-- Opening Marker --
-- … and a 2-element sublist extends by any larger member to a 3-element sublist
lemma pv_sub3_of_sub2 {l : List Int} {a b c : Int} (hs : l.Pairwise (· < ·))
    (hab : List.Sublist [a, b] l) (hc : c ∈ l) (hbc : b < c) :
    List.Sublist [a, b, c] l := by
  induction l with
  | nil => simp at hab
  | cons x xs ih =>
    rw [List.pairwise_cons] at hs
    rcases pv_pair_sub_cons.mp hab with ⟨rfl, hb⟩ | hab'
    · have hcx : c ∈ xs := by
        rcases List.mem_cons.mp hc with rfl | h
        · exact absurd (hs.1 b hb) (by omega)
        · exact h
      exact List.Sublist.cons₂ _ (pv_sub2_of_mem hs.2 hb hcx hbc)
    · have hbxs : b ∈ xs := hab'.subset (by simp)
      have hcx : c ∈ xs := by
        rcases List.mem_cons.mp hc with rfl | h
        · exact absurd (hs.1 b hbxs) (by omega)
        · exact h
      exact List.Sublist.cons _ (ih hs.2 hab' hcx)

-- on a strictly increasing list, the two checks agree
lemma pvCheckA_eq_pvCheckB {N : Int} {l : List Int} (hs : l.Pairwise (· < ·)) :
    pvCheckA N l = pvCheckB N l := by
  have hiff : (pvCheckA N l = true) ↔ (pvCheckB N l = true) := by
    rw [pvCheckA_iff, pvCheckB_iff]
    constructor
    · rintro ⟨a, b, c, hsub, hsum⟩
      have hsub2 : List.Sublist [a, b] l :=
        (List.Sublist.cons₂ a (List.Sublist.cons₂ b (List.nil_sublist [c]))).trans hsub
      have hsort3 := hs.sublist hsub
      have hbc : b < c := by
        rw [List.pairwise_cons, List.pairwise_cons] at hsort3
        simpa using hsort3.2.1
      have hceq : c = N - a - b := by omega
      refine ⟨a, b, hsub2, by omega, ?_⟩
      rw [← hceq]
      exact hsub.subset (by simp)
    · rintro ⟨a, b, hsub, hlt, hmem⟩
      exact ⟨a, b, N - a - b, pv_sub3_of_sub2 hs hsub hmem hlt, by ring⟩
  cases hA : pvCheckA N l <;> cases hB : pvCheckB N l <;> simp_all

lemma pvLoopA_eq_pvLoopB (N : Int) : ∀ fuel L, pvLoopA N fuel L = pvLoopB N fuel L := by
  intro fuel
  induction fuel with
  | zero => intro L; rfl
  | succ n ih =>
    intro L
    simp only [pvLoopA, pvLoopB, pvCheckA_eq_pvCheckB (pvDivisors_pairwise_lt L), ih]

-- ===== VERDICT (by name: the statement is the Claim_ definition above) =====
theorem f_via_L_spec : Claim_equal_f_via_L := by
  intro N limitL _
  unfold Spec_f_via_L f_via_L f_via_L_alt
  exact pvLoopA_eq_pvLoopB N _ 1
-- Closing Marker --
-- Opening Marker --
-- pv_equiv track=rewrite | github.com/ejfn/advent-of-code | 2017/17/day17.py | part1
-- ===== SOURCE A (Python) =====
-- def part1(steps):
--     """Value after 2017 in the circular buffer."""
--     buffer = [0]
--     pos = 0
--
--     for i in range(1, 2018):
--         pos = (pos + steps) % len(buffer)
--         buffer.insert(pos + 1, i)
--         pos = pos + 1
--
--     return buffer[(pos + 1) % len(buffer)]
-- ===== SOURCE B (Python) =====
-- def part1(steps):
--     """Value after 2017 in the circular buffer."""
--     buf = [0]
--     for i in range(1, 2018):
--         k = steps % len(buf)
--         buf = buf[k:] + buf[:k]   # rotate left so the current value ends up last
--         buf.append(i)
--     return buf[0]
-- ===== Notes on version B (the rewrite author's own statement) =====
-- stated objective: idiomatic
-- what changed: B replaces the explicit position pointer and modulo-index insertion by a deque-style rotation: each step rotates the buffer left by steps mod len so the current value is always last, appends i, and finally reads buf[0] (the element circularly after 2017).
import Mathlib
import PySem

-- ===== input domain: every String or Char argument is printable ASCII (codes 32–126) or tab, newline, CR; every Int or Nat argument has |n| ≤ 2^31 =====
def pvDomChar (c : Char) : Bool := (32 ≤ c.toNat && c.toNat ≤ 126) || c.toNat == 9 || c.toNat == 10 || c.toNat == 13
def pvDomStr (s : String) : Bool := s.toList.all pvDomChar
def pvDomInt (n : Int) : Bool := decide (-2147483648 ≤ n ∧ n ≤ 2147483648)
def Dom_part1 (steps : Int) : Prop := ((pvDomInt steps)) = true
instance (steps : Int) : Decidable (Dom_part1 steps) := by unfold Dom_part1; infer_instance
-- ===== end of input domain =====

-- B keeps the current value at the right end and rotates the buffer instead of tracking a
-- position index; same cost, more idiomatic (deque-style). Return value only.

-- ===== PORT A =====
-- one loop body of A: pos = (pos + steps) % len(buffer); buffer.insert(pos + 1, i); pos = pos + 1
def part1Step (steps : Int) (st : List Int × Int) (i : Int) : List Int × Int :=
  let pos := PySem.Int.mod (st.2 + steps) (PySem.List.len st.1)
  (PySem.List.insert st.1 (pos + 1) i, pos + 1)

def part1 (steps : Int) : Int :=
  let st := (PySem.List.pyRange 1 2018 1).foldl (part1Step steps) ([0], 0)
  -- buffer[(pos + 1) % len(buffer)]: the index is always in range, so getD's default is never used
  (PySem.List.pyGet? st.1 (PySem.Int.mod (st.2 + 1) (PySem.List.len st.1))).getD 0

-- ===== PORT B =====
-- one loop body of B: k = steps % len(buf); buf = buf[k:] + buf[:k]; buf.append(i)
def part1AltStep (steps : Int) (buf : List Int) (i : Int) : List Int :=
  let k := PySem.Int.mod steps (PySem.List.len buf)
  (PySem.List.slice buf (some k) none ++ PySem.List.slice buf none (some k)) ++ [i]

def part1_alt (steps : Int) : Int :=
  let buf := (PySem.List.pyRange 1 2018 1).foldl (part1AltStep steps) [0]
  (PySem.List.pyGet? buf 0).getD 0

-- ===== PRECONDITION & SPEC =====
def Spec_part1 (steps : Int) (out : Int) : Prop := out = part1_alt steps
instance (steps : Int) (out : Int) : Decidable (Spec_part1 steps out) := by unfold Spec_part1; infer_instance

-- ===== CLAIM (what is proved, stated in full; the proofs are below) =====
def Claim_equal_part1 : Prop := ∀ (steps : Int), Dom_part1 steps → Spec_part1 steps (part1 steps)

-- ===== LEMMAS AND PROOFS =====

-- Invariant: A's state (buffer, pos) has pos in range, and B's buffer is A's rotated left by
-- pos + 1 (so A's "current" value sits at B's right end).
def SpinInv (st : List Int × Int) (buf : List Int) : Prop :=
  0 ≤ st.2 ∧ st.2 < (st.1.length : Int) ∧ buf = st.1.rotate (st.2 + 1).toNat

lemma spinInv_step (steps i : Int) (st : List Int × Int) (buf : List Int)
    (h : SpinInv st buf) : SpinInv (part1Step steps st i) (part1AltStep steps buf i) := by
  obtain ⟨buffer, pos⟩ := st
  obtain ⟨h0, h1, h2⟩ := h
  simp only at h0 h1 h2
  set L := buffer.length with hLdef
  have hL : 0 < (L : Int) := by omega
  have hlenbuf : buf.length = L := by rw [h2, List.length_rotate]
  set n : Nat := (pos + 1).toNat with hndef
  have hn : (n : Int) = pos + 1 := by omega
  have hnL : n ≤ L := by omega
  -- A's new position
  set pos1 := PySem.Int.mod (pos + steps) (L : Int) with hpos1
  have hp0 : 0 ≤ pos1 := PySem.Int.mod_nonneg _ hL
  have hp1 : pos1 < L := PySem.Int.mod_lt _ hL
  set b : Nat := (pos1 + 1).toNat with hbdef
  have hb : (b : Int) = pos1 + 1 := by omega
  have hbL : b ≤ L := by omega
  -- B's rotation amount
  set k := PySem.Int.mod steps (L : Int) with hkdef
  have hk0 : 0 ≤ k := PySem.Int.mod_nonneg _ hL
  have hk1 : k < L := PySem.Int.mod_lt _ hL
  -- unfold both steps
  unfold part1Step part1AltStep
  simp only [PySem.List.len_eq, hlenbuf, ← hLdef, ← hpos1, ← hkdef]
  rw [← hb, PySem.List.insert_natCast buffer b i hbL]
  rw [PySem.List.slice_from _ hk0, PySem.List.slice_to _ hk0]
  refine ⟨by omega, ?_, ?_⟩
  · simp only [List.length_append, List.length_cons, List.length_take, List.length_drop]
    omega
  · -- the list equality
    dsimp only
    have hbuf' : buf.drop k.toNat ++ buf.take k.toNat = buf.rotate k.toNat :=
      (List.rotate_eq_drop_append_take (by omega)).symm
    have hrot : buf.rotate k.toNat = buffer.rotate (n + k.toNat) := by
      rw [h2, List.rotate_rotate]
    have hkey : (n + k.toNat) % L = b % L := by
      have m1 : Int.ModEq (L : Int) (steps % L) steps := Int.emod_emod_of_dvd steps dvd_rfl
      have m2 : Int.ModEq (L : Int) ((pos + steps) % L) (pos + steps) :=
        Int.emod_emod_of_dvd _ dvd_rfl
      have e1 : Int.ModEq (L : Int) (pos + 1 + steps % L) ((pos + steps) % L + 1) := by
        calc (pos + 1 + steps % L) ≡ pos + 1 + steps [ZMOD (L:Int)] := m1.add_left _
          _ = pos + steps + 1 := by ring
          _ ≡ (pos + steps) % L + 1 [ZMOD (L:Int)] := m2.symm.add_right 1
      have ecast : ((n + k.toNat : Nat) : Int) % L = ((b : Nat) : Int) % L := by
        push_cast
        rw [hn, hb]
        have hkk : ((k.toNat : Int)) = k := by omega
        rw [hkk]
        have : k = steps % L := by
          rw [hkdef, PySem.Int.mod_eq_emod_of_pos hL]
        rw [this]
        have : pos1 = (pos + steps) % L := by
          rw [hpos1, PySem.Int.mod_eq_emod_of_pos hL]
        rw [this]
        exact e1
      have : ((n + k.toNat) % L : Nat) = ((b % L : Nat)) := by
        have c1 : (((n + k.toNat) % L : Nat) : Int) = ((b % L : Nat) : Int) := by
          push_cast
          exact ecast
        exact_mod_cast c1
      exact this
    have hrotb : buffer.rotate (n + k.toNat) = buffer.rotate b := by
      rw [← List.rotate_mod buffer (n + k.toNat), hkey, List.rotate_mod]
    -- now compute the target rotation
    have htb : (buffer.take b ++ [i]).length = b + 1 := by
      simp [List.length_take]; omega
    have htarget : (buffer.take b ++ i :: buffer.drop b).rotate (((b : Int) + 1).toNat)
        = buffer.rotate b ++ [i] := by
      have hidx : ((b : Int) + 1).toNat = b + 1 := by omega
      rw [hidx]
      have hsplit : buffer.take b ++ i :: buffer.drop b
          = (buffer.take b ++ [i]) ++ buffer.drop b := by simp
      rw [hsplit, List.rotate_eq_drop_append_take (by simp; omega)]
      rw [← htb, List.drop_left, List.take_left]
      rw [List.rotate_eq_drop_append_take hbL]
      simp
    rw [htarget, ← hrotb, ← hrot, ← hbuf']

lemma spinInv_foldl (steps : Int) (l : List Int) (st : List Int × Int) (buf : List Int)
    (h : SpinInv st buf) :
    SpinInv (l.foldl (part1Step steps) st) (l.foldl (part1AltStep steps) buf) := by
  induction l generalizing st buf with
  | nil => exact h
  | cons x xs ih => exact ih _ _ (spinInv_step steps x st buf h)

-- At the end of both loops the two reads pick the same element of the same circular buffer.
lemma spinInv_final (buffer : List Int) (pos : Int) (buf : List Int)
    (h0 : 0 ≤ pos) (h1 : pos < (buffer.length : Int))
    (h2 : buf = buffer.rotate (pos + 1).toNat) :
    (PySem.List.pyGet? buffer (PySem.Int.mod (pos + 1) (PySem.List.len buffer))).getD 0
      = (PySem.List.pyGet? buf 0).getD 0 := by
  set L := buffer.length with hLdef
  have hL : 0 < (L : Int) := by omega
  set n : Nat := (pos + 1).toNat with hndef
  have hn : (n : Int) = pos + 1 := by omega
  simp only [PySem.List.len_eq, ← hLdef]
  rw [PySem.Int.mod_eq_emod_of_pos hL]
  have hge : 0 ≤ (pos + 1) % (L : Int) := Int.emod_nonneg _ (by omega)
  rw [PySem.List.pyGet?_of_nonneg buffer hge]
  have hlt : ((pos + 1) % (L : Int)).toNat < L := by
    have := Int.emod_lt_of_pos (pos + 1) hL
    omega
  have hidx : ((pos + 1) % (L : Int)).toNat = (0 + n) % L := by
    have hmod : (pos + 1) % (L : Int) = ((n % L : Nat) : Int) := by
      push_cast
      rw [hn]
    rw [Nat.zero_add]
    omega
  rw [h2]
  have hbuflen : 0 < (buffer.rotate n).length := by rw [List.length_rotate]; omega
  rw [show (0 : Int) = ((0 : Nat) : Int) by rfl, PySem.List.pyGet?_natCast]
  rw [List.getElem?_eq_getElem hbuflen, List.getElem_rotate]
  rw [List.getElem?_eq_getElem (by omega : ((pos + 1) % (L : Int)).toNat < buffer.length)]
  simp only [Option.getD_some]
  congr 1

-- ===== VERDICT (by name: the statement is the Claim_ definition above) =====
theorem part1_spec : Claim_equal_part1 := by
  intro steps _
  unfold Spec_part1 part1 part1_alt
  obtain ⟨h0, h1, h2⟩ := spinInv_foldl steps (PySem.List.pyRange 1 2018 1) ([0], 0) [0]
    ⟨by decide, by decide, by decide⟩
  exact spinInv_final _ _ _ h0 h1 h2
-- Closing Marker --
§ **REQUIREMENT**:
From the listing above, the lines starting with the one that has "def Dom_part1 (steps" and running through the one that has "obtain ⟨h0, h1, h2⟩ := h" should be copied exactly, ends included.

§ **RESPONSE BOX**:
def Dom_part1 (steps : Int) : Prop := ((pvDomInt steps)) = true
instance (steps : Int) : Decidable (Dom_part1 steps) := by unfold Dom_part1; infer_instance
-- ===== end of input domain =====

-- B keeps the current value at the right end and rotates the buffer instead of tracking a
-- position index; same cost, more idiomatic (deque-style). Return value only.

-- ===== PORT A =====
-- one loop body of A: pos = (pos + steps) % len(buffer); buffer.insert(pos + 1, i); pos = pos + 1
def part1Step (steps : Int) (st : List Int × Int) (i : Int) : List Int × Int :=
  let pos := PySem.Int.mod (st.2 + steps) (PySem.List.len st.1)
  (PySem.List.insert st.1 (pos + 1) i, pos + 1)

def part1 (steps : Int) : Int :=
  let st := (PySem.List.pyRange 1 2018 1).foldl (part1Step steps) ([0], 0)
  -- buffer[(pos + 1) % len(buffer)]: the index is always in range, so getD's default is never used
  (PySem.List.pyGet? st.1 (PySem.Int.mod (st.2 + 1) (PySem.List.len st.1))).getD 0

-- ===== PORT B =====
-- one loop body of B: k = steps % len(buf); buf = buf[k:] + buf[:k]; buf.append(i)
def part1AltStep (steps : Int) (buf : List Int) (i : Int) : List Int :=
  let k := PySem.Int.mod steps (PySem.List.len buf)
  (PySem.List.slice buf (some k) none ++ PySem.List.slice buf none (some k)) ++ [i]

def part1_alt (steps : Int) : Int :=
  let buf := (PySem.List.pyRange 1 2018 1).foldl (part1AltStep steps) [0]
  (PySem.List.pyGet? buf 0).getD 0

-- ===== PRECONDITION & SPEC =====
def Spec_part1 (steps : Int) (out : Int) : Prop := out = part1_alt steps
instance (steps : Int) (out : Int) : Decidable (Spec_part1 steps out) := by unfold Spec_part1; infer_instance

-- ===== CLAIM (what is proved, stated in full; the proofs are below) =====
def Claim_equal_part1 : Prop := ∀ (steps : Int), Dom_part1 steps → Spec_part1 steps (part1 steps)

-- ===== LEMMAS AND PROOFS =====

-- Invariant: A's state (buffer, pos) has pos in range, and B's buffer is A's rotated left by
-- pos + 1 (so A's "current" value sits at B's right end).
def SpinInv (st : List Int × Int) (buf : List Int) : Prop :=
  0 ≤ st.2 ∧ st.2 < (st.1.length : Int) ∧ buf = st.1.rotate (st.2 + 1).toNat

lemma spinInv_step (steps i : Int) (st : List Int × Int) (buf : List Int)
    (h : SpinInv st buf) : SpinInv (part1Step steps st i) (part1AltStep steps buf i) := by
  obtain ⟨buffer, pos⟩ := st
  obtain ⟨h0, h1, h2⟩ := h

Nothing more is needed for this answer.